Closed
Description
xref #7895
When reindexing on a multiindex with method='ffill'
or method='bfill'
, it would be very useful to be able to restrict the fill to certain groups/levels of the index.
For example, consider the following:
In [1]: dates = pd.date_range(start=pd.Timestamp('20080102'),
periods=3, freq='7D')
In [2]: names = ['jane', 'john']
In [3]: index = pd.MultiIndex.from_product([names, dates],
names=['name', 'date'])
In [4]: df = pd.DataFrame(index=index,
data={'best_score': [1, 2, 3, None, 5, 6]})
In [5]: df
Out[5]:
best_score
name date
jane 2008-01-02 1
2008-01-09 2
2008-01-16 3
john 2008-01-02 NaN
2008-01-09 5
2008-01-16 6
In [7]: new_dates = [pd.Timestamp('20080101'), pd.Timestamp('20080117')]

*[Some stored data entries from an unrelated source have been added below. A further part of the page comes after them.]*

-- pv_equiv track=rewrite | github.com/tizzhh/practicum_py | sprint15/8.py | correct_merge
-- ===== SOURCE A (Python) =====
-- def correct_merge(arr: list[int]) -> bool:
--     if len(arr) == 1 or not arr:
--         return True
--     arr = sorted(arr)
--     prev = arr[0]
--     for i in range(1, len(arr)):
--         if arr[i] - prev > 1:
--             return False
--         prev = arr[i]
--     return True
-- ===== SOURCE B (Python) =====
-- def correct_merge(arr: list[int]) -> bool:
--     if not arr:
--         return True
--     return max(arr) - min(arr) + 1 == len(set(arr))
-- ===== Notes on version B (the rewrite author's own statement) =====
-- stated objective: alternative
-- what changed: Replaces sort-then-scan-adjacent-gaps with a set-cardinality check: the values form a gap-free run iff max-min+1 equals the number of distinct elements, so B builds a set and compares counts instead of sorting.
import Mathlib
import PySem

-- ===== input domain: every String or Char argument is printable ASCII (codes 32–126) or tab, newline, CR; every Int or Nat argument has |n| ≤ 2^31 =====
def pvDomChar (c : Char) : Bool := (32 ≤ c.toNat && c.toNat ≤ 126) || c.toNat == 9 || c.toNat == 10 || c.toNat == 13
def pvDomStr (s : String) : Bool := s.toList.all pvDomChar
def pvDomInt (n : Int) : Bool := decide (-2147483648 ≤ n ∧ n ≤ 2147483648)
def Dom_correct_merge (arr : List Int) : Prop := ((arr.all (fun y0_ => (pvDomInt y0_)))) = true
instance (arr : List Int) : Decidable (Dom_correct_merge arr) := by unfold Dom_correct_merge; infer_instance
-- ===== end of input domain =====

-- B replaces A's sort-then-scan-adjacent-gaps with a set-cardinality check (max-min+1 = number of distinct values); alternative algorithm, same result.

-- ===== PORT A =====
-- A: guard len==1/empty, sort, then scan indices 1..len-1 comparing each element to the previous one;
-- the early 'return False' is carried as a Bool flag in the fold state (flag, prev).
def correct_merge (arr : List Int) : Bool :=
  if arr.length = 1 ∨ arr = [] then true
  else
    ((PySem.List.pyRange 1 ((PySem.List.sorted arr (fun x => x) false).length : Int) 1).foldl
      (fun (st : Bool × Int) i =>
        if PySem.List.pyGetD (PySem.List.sorted arr (fun x => x) false) i 0 - st.2 > 1
        then (false, PySem.List.pyGetD (PySem.List.sorted arr (fun x => x) false) i 0)
        else (st.1, PySem.List.pyGetD (PySem.List.sorted arr (fun x => x) false) i 0))
      (true, PySem.List.pyGetD (PySem.List.sorted arr (fun x => x) false) 0 0)).1

-- ===== PORT B =====
-- B: empty guard, then max(arr) - min(arr) + 1 == len(set(arr));
-- max/min with no key are the running max/min folds (PySem.List.max?_id_cons / min?_id_cons).
def correct_merge_alt (arr : List Int) : Bool :=
  match arr with
  | [] => true
  | x :: t =>
      decide (t.foldl max x - t.foldl min x + 1 = ((PySem.Set.ofList (x :: t)).length : Int))

-- ===== PRECONDITION & SPEC =====
def Spec_correct_merge (arr : List Int) (out : Bool) : Prop := out = correct_merge_alt arr
instance (arr : List Int) (out : Bool) : Decidable (Spec_correct_merge arr out) := by unfold Spec_correct_merge; infer_instance

-- ===== CLAIM (what is proved, stated in full; the proofs are below) =====
def Claim_equal_correct_merge : Prop := ∀ (arr : List Int), Dom_correct_merge arr → Spec_correct_merge arr (correct_merge arr)

-- ===== LEMMAS AND PROOFS =====

-- A's scan of the sorted tail, as structural recursion: all consecutive gaps ≤ 1.
def gapOK : Int → List Int → Bool
  | _, [] => true
  | p, x :: t => (decide (x - p ≤ 1)) && gapOK x t

theorem foldl_step_fst (l : List Int) (ok : Bool) (p : Int) :
    (l.foldl (fun (st : Bool × Int) x => if x - st.2 > 1 then (false, x) else (st.1, x)) (ok, p)).1
      = (ok && gapOK p l) := by
  induction l generalizing ok p with
  | nil => simp [gapOK]
  | cons x t ih =>
      by_cases h : x - p > 1
      · simp [gapOK, h, ih, show ¬ (x - p ≤ 1) by omega]
      · simp [gapOK, h, ih, show x - p ≤ 1 by omega]

theorem le_getLast_of_pairwise :
    ∀ (l : List Int) (hne : l ≠ []), l.Pairwise (· ≤ ·) → ∀ y ∈ l, y ≤ l.getLast hne := by
  intro l
  induction l with
  | nil => intro h; exact absurd rfl h
  | cons a t ih =>
      intro _ hp y hy
      cases t with
      | nil => simp_all
      | cons b t' =>
          rw [List.getLast_cons (by simp)]
          rcases List.mem_cons.mp hy with rfl | hy'
          · exact le_trans (List.rel_of_pairwise_cons hp (by simp))
              (ih (by simp) hp.tail b (by simp))
          · exact ih (by simp) hp.tail y hy'

-- the gap scan succeeds iff every integer between the head and the last element occurs in the list
theorem gapOK_iff_interval :
    ∀ (t : List Int) (h : Int), (h :: t).Pairwise (· ≤ ·) →
      (gapOK h t = true ↔
        ∀ v : Int, h ≤ v → v ≤ (h :: t).getLast (by simp) → v ∈ h :: t) := by
  intro t
  induction t with
  | nil =>
      intro h _
      simp only [gapOK, List.getLast_singleton]
      constructor
      · intro _ v h1 h2
        have : v = h := le_antisymm h2 h1
        simp [this]
      · intro _; trivial
  | cons b t' ih =>
      intro h hp
      have hlast : (h :: b :: t').getLast (by simp) = (b :: t').getLast (by simp) :=
        List.getLast_cons (by simp)
      have hbt : (b :: t').Pairwise (· ≤ ·) := hp.tail
      have hble : ∀ y ∈ b :: t', b ≤ y := by
        intro y hy
        rcases List.mem_cons.mp hy with rfl | hy'
        · exact le_refl _
        · exact List.rel_of_pairwise_cons hbt hy'
      constructor
      · intro hg v hv1 hv2
        simp only [gapOK, Bool.and_eq_true, decide_eq_true_eq] at hg
        rcases eq_or_lt_of_le hv1 with rfl | hlt
        · simp
        · have hvb : b ≤ v := by omega
          have := (ih b hbt).mp hg.2 v hvb (by rwa [hlast] at hv2)
          exact List.mem_cons_of_mem _ this
      · intro hint
        simp only [gapOK, Bool.and_eq_true, decide_eq_true_eq]
        have hblast : b ≤ (b :: t').getLast (by simp) :=
          le_getLast_of_pairwise _ (by simp) hbt b (by simp)
        constructor
        · by_contra hgap
          have hmem : (h + 1) ∈ h :: b :: t' := by
            apply hint (h + 1) (by omega)
            rw [hlast]; omega
          rcases List.mem_cons.mp hmem with heq | hmem'
          · omega
          · have := hble _ hmem'; omega
        · apply (ih b hbt).mpr
          intro v hv1 hv2
          have hhb : h ≤ b := List.rel_of_pairwise_cons hp (by simp)
          have hmem : v ∈ h :: b :: t' := by
            apply hint v (by omega)
            rw [hlast]; exact hv2
          rcases List.mem_cons.mp hmem with rfl | hmem'
          · have : v = b := by omega
            simp [this]
          · exact hmem'

-- B's count test, characterised as the same interval property (m = running min, M = running max)
theorem card_iff_interval (x : Int) (t : List Int) :
    ((t.foldl max x - t.foldl min x + 1 = ((PySem.Set.ofList (x :: t)).length : Int)) ↔
      ∀ v : Int, t.foldl min x ≤ v → v ≤ t.foldl max x → v ∈ x :: t) := by
  set m := t.foldl min x with hm
  set M := t.foldl max x with hM
  have hmx : m ≤ x := (PySem.List.foldl_min_le t x).1
  have hxM : x ≤ M := (PySem.List.le_foldl_max t x).1
  have hbound : ∀ y ∈ x :: t, m ≤ y ∧ y ≤ M := by
    intro y hy
    rcases List.mem_cons.mp hy with rfl | hy'
    · exact ⟨hmx, hxM⟩
    · exact ⟨(PySem.List.foldl_min_le t x).2 y hy', (PySem.List.le_foldl_max t x).2 y hy'⟩
  have hlen : ((PySem.Set.ofList (x :: t)).length : Int) = ((x :: t).toFinset.card : Int) := by
    have hnd := PySem.Set.nodup_ofList (α := Int) (x :: t)
    have : (PySem.Set.ofList (x :: t)).toFinset = (x :: t).toFinset := by
      ext y; simp [PySem.Set.mem_ofList]
    rw [← this, List.toFinset_card_of_nodup hnd]
  have hsub : (x :: t).toFinset ⊆ Finset.Icc m M := by
    intro y hy
    rw [List.mem_toFinset] at hy
    rw [Finset.mem_Icc]
    exact hbound y hy
  have hcard : ((Finset.Icc m M).card : Int) = M - m + 1 := by
    rw [Int.card_Icc]; omega
  constructor
  · intro heq v hv1 hv2
    have hle : (Finset.Icc m M).card ≤ (x :: t).toFinset.card := by
      have : ((x :: t).toFinset.card : Int) = ((Finset.Icc m M).card : Int) := by
        rw [hcard, ← hlen, heq]
      omega
    have hEq := Finset.eq_of_subset_of_card_le hsub hle
    have : v ∈ (x :: t).toFinset := by
      rw [hEq, Finset.mem_Icc]; exact ⟨hv1, hv2⟩
    rwa [List.mem_toFinset] at this
  · intro hint
    have hsup : Finset.Icc m M ⊆ (x :: t).toFinset := by
      intro v hv
      rw [Finset.mem_Icc] at hv
      rw [List.mem_toFinset]
      exact hint v hv.1 hv.2
    have : (x :: t).toFinset = Finset.Icc m M := Finset.Subset.antisymm hsub hsup
    rw [hlen, this, hcard]

-- ===== VERDICT (by name: the statement is the Claim_ definition above) =====
theorem correct_merge_spec : Claim_equal_correct_merge := by
  intro arr _
  unfold Spec_correct_merge
  match harr : arr with
  | [] => rfl
  | [x] =>
      simp [correct_merge, correct_merge_alt, PySem.Set.ofList, PySem.Set.add]
  | x :: y :: r =>
      have hne2 : ¬ ((x :: y :: r).length = 1 ∨ x :: y :: r = ([] : List Int)) := by simp
      rw [correct_merge, if_neg hne2]
      -- name the sorted list and split it
      set sa := PySem.List.sorted (x :: y :: r) (fun z => z) false with hsa
      have hsane : sa ≠ [] := by
        rw [hsa, Ne, PySem.List.sorted_eq_nil_iff]; simp
      obtain ⟨sh, st, hcons⟩ := List.exists_cons_of_ne_nil hsane
      -- A's fold = gapOK sh st
      rw [PySem.List.foldl_pyRange_pyGetD' sa 0
        (fun (st : Bool × Int) x => if x - st.2 > 1 then (false, x) else (st.1, x))
        (true, PySem.List.pyGetD sa 0 0) (a := 1) (by norm_num)]
      rw [hcons]
      simp only [PySem.List.pyGetD_zero_cons, Int.toNat_one, List.drop_succ_cons, List.drop_zero]
      rw [foldl_step_fst, Bool.true_and]
      -- B's side
      show gapOK sh st = correct_merge_alt (x :: y :: r)
      rw [correct_merge_alt]
      -- identify min/max with head/getLast of the sorted list
      have hpw : (sh :: st).Pairwise (· ≤ ·) := by
        have := PySem.List.sorted_pairwise (x :: y :: r) (fun z => z)
        rw [← hsa, hcons] at this
        exact this
      have hmemiff : ∀ v : Int, v ∈ sh :: st ↔ v ∈ x :: y :: r := by
        intro v
        rw [← hcons, hsa]
        exact PySem.List.mem_sorted _ _ _ v
      set m := (y :: r).foldl min x with hm
      set M := (y :: r).foldl max x with hM
      have hmmem : m ∈ x :: y :: r := by
        rcases PySem.List.foldl_min_mem (y :: r) x with h | h
        · rw [hm, h]; simp
        · rw [hm]; exact List.mem_cons_of_mem _ h
      have hMmem : M ∈ x :: y :: r := by
        rcases PySem.List.foldl_max_mem (y :: r) x with h | h
        · rw [hM, h]; simp
        · rw [hM]; exact List.mem_cons_of_mem _ h
      have hmlo : ∀ v ∈ x :: y :: r, m ≤ v := by
        intro v hv
        rcases List.mem_cons.mp hv with rfl | hv'
        · exact (PySem.List.foldl_min_le (y :: r) v).1
        · exact (PySem.List.foldl_min_le (y :: r) x).2 v hv'
      have hMhi : ∀ v ∈ x :: y :: r, v ≤ M := by
        intro v hv
        rcases List.mem_cons.mp hv with rfl | hv'
        · exact (PySem.List.le_foldl_max (y :: r) v).1
        · exact (PySem.List.le_foldl_max (y :: r) x).2 v hv'
      have hshm : sh = m := by
        have h1 : sh ≤ m := by
          have := PySem.List.key_head_sorted_le (x :: y :: r) (fun z => z)
            (m := sh) (t := st) (by rw [← hcons, hsa])
          exact this m hmmem
        have h2 : m ≤ sh := hmlo sh ((hmemiff sh).mp (by simp))
        omega
      have hlastM : (sh :: st).getLast (by simp) = M := by
        have h1 : (sh :: st).getLast (by simp) ≤ M :=
          hMhi _ ((hmemiff _).mp (List.getLast_mem _))
        have h2 : M ≤ (sh :: st).getLast (by simp) :=
          le_getLast_of_pairwise (sh :: st) (by simp) hpw M ((hmemiff M).mpr hMmem)
        omega
      -- chain the two characterisations
      have hA := gapOK_iff_interval st sh hpw
      have hB := card_iff_interval x (y :: r)
      rw [Bool.eq_iff_iff, hA, decide_eq_true_eq]
      rw [← hm, ← hM] at hB
      rw [hB]
      constructor
      · intro hint v hv1 hv2
        exact (hmemiff v).mp (hint v (by omega) (by rw [hlastM]; exact hv2))
      · intro hint v hv1 hv2
        exact (hmemiff v).mpr (hint v (by omega) (by rw [← hlastM]; exact hv2))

In [8]: new_index = pd.MultiIndex.from_tuples([('jane', new_dates[1]),
('john', new_dates[0]),
('john', new_dates[1])],
names=['name', 'date'])
In [9]: df.reindex(new_index, method='ffill')
Out[9]:
best_score
name date
jane 2008-01-17 3
john 2008-01-01 3
2008-01-17 6
Clearly john
's score on 2008-01-01
is not 3, it's NaN. What would be great (ignoring the awful argument name) is something like:
df.reindex(new_index, method='ffill', fill_group_level=['name'])
best_score
name date
jane 2008-01-17 3
john 2008-01-01 NaN
2008-01-17 6
This generalizes to indexes with more than two levels. In effect, it amounts to being able to specify a set of boundaries for the ffill/bfill based on changes in level values. I don't think this can be done in a straightforward way with a groupby(level='name')
because the values of the index in the second level are not the same for every group.